I have a dataframe like this:
import pandas as pd
df = pd.DataFrame({
'stuff_1_var_1': range(5),
'stuff_1_var_2': range(2, 7),
'stuff_2_var_1': range(3, 8),
'stuff_2_var_2': range(5, 10)
})
stuff_1_var_1 stuff_1_var_2 stuff_2_var_1 stuff_2_var_2
0 0 2 3 5
1 1 3 4 6
I would like to groupby based on the column headers and then add the mean and median of each group as new columns. So my expected output looks like this:
stuff_1_var_mean stuff_1_var_median stuff_2_var_mean stuff_2_var_median
0 1 1 4 4
1 2 2 5 5
Brief explanation:
we have two groups stuff_1_var_ and stuff_2_var_ for which would calculate the mean and median per row.
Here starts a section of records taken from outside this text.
lemma pv_safe_of_pre (board : List Int) (index : Int) (backRow : List Int)
    (mm : List (Int × List Int)) (h : Pre_isRunaway board index backRow mm) :
    pvSafe board backRow mm := by
  intro i ms hms hact m hm
  exact h.2.2 (i, ms) (pv_mmget_mem mm i ms hms) hact m hm

lemma pv_foldsc (g : Int → Option Bool) (f : Int → Bool) :
    ∀ (ms : List Int) (b : Bool), (∀ m ∈ ms, g m = some (f m)) →
    ms.foldl (fun acc m =>
      match acc with
      | none => none
      | some false => some false
      | some true => g m) (some b) = some (b && ms.all f) := by
  intro ms
  induction ms with
  | nil => intro b _; simp
  | cons m rest ih =>
    intro b h
    have hm := h m List.mem_cons_self
    have hrest : ∀ x ∈ rest, g x = some (f x) := fun x hx => h x (List.mem_cons_of_mem _ hx)
    cases b with
    | false =>
      simp only [List.foldl_cons]
      rw [ih false hrest]
      simp
    | true =>
      simp only [List.foldl_cons, hm]
      cases hf : f m with
      | false =>
        rw [ih false hrest]
        simp [List.all_cons, hf]
      | true =>
        rw [ih true hrest]
        simp [List.all_cons, hf]

-- A answers an inactive in-range square in one step, with any positive fuel
lemma pv_goA_shallow (board : List Int) (backRow : List Int) (mm : List (Int × List Int))
    (i : Int) (fuel : Nat) (hf : 0 < fuel) (hok : pvOk board.length i = true)
    (hact : ¬ pvActive board backRow i = true) :
    pvGoA board backRow mm fuel i = some (pvSval board backRow i) := by
  obtain ⟨f, rfl⟩ : ∃ f, fuel = f + 1 := ⟨fuel - 1, by omega⟩
  obtain ⟨v, hv⟩ := pv_get_some board i hok
  simp only [pvActive, Bool.and_eq_true, Bool.not_eq_true', beq_iff_eq] at hact
  unfold pvGoA pvSval
  by_cases hbr : (i - 1) ∈ backRow
  · simp [hbr, hv]
  · have hc : backRow.contains (i - 1) = false := by simpa [List.contains_iff_mem] using hbr
    have hv0 : ¬ v = 0 := by
      intro h0
      exact hact ⟨hc, by rw [hv, h0]⟩
    simp [hbr, hv, hv0]

lemma pv_sval_eq (board : List Int) (backRow : List Int) (mm : List (Int × List Int))
    (i : Int) (hok : pvOk board.length i = true)
    (hact : ¬ pvActive board backRow i = true) :
    pvVal board backRow mm i = pvSval board backRow i := by
  unfold pvVal
  rw [pv_goA_shallow board backRow mm i _ (by omega) hok hact]
  rfl

-- with any sufficient fuel, A's recursion at an active square returns the
-- conjunction of the canonical values of its move targets
lemma pv_stable (board : List Int) (backRow : List Int) (mm : List (Int × List Int))
    (hsafe : pvSafe board backRow mm) :
    ∀ (d : Nat) (i : Int) (fuel : Nat), ((board.length : Int) - i).toNat = d →
    pvOk board.length i = true → pvActive board backRow i = true →
    (pvMMGet mm i).isSome = true → d + 1 < fuel →
    pvGoA board backRow mm fuel i
      = some (((pvMMGet mm i).getD []).all (pvVal board backRow mm)) := by
  intro d
  induction d using Nat.strong_induction_on with
  | _ d ih =>
    intro i fuel hd hok hact hsome hfuel
    obtain ⟨f, rfl⟩ : ∃ f, fuel = f + 1 := ⟨fuel - 1, by omega⟩
    obtain ⟨v, hv⟩ := pv_get_some board i hok
    obtain ⟨ms, hms⟩ := Option.isSome_iff_exists.mp hsome
    have hactv := hact
    simp only [pvActive, Bool.and_eq_true, Bool.not_eq_true', beq_iff_eq] at hactv
    have hbr : backRow.contains (i - 1) = false := hactv.1
    have hv0 : v = 0 := by
      have := hactv.2
      rw [hv] at this
      simpa using this
    have hokI : 1 - (board.length : Int) ≤ i ∧ i ≤ (board.length : Int) := by
      simpa [pvOk] using hok
    have hrec : ∀ m ∈ ms, pvGoA board backRow mm f m = some (pvVal board backRow mm m) := by
      intro m hm
      obtain ⟨hokm, hmore⟩ := hsafe i ms hms hact m hm
      have hokM : 1 - (board.length : Int) ≤ m ∧ m ≤ (board.length : Int) := by
        simpa [pvOk] using hokm
      by_cases hactm : pvActive board backRow m = true
      · obtain ⟨hlt, hsm⟩ := hmore hactm
        have hdm : (((board.length : Int)) - m).toNat < d := by omega
        have h1 := ih _ hdm m f rfl hokm hactm hsm (by omega)
        have h2 := ih _ hdm m ((((board.length : Int)) - m).toNat + 2) rfl hokm hactm hsm
          (by omega)
        rw [h1]
        unfold pvVal
        rw [h2]
        rfl
      · rw [pv_goA_shallow board backRow mm m f (by omega) hokm hactm,
          pv_sval_eq board backRow mm m hokm hactm]
    unfold pvGoA
    simp only [hbr, Bool.false_eq_true, if_false, hv, hv0, beq_self_eq_true, if_true, hms]
    rw [pv_foldsc _ (pvVal board backRow mm) ms true hrec]
    simp

-- canonical value at an active square = conjunction over its move targets
lemma pv_val_active (board : List Int) (backRow : List Int) (mm : List (Int × List Int))
    (hsafe : pvSafe board backRow mm) (i : Int)
    (hok : pvOk board.length i = true) (hact : pvActive board backRow i = true)
    (hsome : (pvMMGet mm i).isSome = true) :
    pvVal board backRow mm i = ((pvMMGet mm i).getD []).all (pvVal board backRow mm) := by
  unfold pvVal
  rw [pv_stable board backRow mm hsafe _ i _ rfl hok hact hsome (by omega)]
  rfl

-- B's set(backRow) has the same membership as backRow
lemma pv_backs_contains (backRow : List Int) (x : Int) :
    List.contains (PySem.Set.ofList backRow) x = backRow.contains x := by
  by_cases h : x ∈ backRow
  · have h2 : x ∈ PySem.Set.ofList backRow := (PySem.Set.mem_ofList backRow x).mpr h
    simp [h, h2]
  · have h2 : ¬ x ∈ PySem.Set.ofList backRow := fun hc => h ((PySem.Set.mem_ofList backRow x).mp hc)
    simp [h, h2]

-- cache invariant: every stored entry is the canonical value of its square
def pvGood (board : List Int) (backRow : List Int) (mm : List (Int × List Int))
    (c : PySem.Dict Int Bool) : Prop :=
  ∀ i v, c.get? i = some v → v = pvVal board backRow mm i

lemma pv_good_insert (board : List Int) (backRow : List Int) (mm : List (Int × List Int))
    (c : PySem.Dict Int Bool) (i : Int) (hc : pvGood board backRow mm c) :
    pvGood board backRow mm (c.insert i (pvVal board backRow mm i)) := by
  intro j v hj
  rw [PySem.Dict.get?_insert] at hj
  by_cases hji : j = i
  · rw [if_pos hji] at hj
    cases hj
    rw [hji]
  · rw [if_neg hji] at hj
    exact hc j v hj

-- B answers an inactive in-range square from the cache or in one step
lemma pv_checkB_shallow (board : List Int) (backRow : List Int) (mm : List (Int × List Int))
    (i : Int) (c : PySem.Dict Int Bool) (fuel : Nat) (hf : 0 < fuel)
    (hok : pvOk board.length i = true) (hact : ¬ pvActive board backRow i = true)
    (hc : pvGood board backRow mm c) :
    (pvCheckB board (PySem.Set.ofList backRow) mm fuel i c).1 = pvVal board backRow mm i ∧
    pvGood board backRow mm (pvCheckB board (PySem.Set.ofList backRow) mm fuel i c).2 := by
  obtain ⟨f, rfl⟩ : ∃ f, fuel = f + 1 := ⟨fuel - 1, by omega⟩
  obtain ⟨v, hv⟩ := pv_get_some board i hok
  unfold pvCheckB
  cases hg : c.get? i with
  | some w => exact ⟨hc i w hg, hc⟩
  | none =>
    have hsv : pvVal board backRow mm i = pvSval board backRow i :=
      pv_sval_eq board backRow mm i hok hact
    simp only [pvActive, Bool.and_eq_true, Bool.not_eq_true', beq_iff_eq] at hact
    by_cases hbr : backRow.contains (i - 1) = true
    · have hcon : List.contains (PySem.Set.ofList backRow) (i - 1) = true := by
        rw [pv_backs_contains]; exact hbr
      have hval : pvVal board backRow mm i
          = (((PySem.List.pyGet? board (i - 1)).getD 0) == 0) := by
        rw [hsv]; unfold pvSval; rw [if_pos hbr]
      simp only [hcon, if_true]
      refine ⟨hval.symm, ?_⟩
      have hgi := pv_good_insert board backRow mm c i hc
      rw [hval] at hgi
      exact hgi
    · have hcon : List.contains (PySem.Set.ofList backRow) (i - 1) = false := by
        rw [pv_backs_contains]; simpa using hbr
      have hbrf : backRow.contains (i - 1) = false := by simpa using hbr
      have hv0 : ¬ v = 0 := by
        intro h0
        exact hact ⟨hbrf, by rw [hv, h0]⟩
      have hz : (((PySem.List.pyGet? board (i - 1)).getD 0) == 0) = false := by
        rw [hv]; simpa using hv0
      have hval : pvVal board backRow mm i = false := by
        rw [hsv]; unfold pvSval; rw [if_neg hbr]
      simp only [hcon, Bool.false_eq_true, if_false, hz]
      refine ⟨hval.symm, ?_⟩
      have hgi := pv_good_insert board backRow mm c i hc
      rw [hval] at hgi
      exact hgi

-- the short-circuiting fold over move targets computes the conjunction and
-- preserves the cache invariant
lemma pv_foldB (board : List Int) (backRow : List Int) (mm : List (Int × List Int)) (f : Nat) :
    ∀ (ms : List Int),
    (∀ m ∈ ms, ∀ c, pvGood board backRow mm c →
      (pvCheckB board (PySem.Set.ofList backRow) mm f m c).1 = pvVal board backRow mm m ∧
      pvGood board backRow mm (pvCheckB board (PySem.Set.ofList backRow) mm f m c).2) →
    ∀ (b : Bool) (c : PySem.Dict Int Bool), pvGood board backRow mm c →
    (ms.foldl (fun acc m => if acc.1 then pvCheckB board (PySem.Set.ofList backRow) mm f m acc.2 else acc) (b, c)).1
      = (b && ms.all (pvVal board backRow mm)) ∧
    pvGood board backRow mm
      (ms.foldl (fun acc m => if acc.1 then pvCheckB board (PySem.Set.ofList backRow) mm f m acc.2 else acc) (b, c)).2 := by
  intro ms
  induction ms with
  | nil => intro _ b c hc; exact ⟨by simp, hc⟩
  | cons m rest ih =>
    intro h b c hc
    have hm := h m List.mem_cons_self
    have hrest : ∀ x ∈ rest, ∀ c', pvGood board backRow mm c' →
        (pvCheckB board (PySem.Set.ofList backRow) mm f x c').1 = pvVal board backRow mm x ∧
        pvGood board backRow mm (pvCheckB board (PySem.Set.ofList backRow) mm f x c').2 :=
      fun x hx => h x (List.mem_cons_of_mem _ hx)
    cases b with
    | false =>
      simp only [List.foldl_cons, Bool.false_eq_true, if_false]
      have := ih hrest false c hc
      simpa using this
    | true =>
      simp only [List.foldl_cons, if_true]
      obtain ⟨hv, hg⟩ := hm c hc
      have := ih hrest (pvCheckB board (PySem.Set.ofList backRow) mm f m c).1
        (pvCheckB board (PySem.Set.ofList backRow) mm f m c).2 hg
      rcases this with ⟨h1, h2⟩
      constructor
      · rw [h1, hv]
        simp [List.all_cons]
      · exact h2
So, e.g. for stuff_1_var_ it would be:
# values from stuff_1_var_1 and stuff_1_var_2
(0 + 2) / 2 = 1 and
( 1 + 3) / 2 = 2
The values are then added as a new column stuff_1_var_mean; analogue for meadian and stuff_2_var_.
I got until:
df = df.T
pattern = df.index.str.extract('(^stuff_\d_var_)', expand=False)
dfgb = df.groupby(pattern).agg(['mean', 'median']).T
stuff_1_var_ stuff_2_var_
0 mean 1 4
median 1 4
1 mean 2 5
median 2 5
How can I do the final step(s)?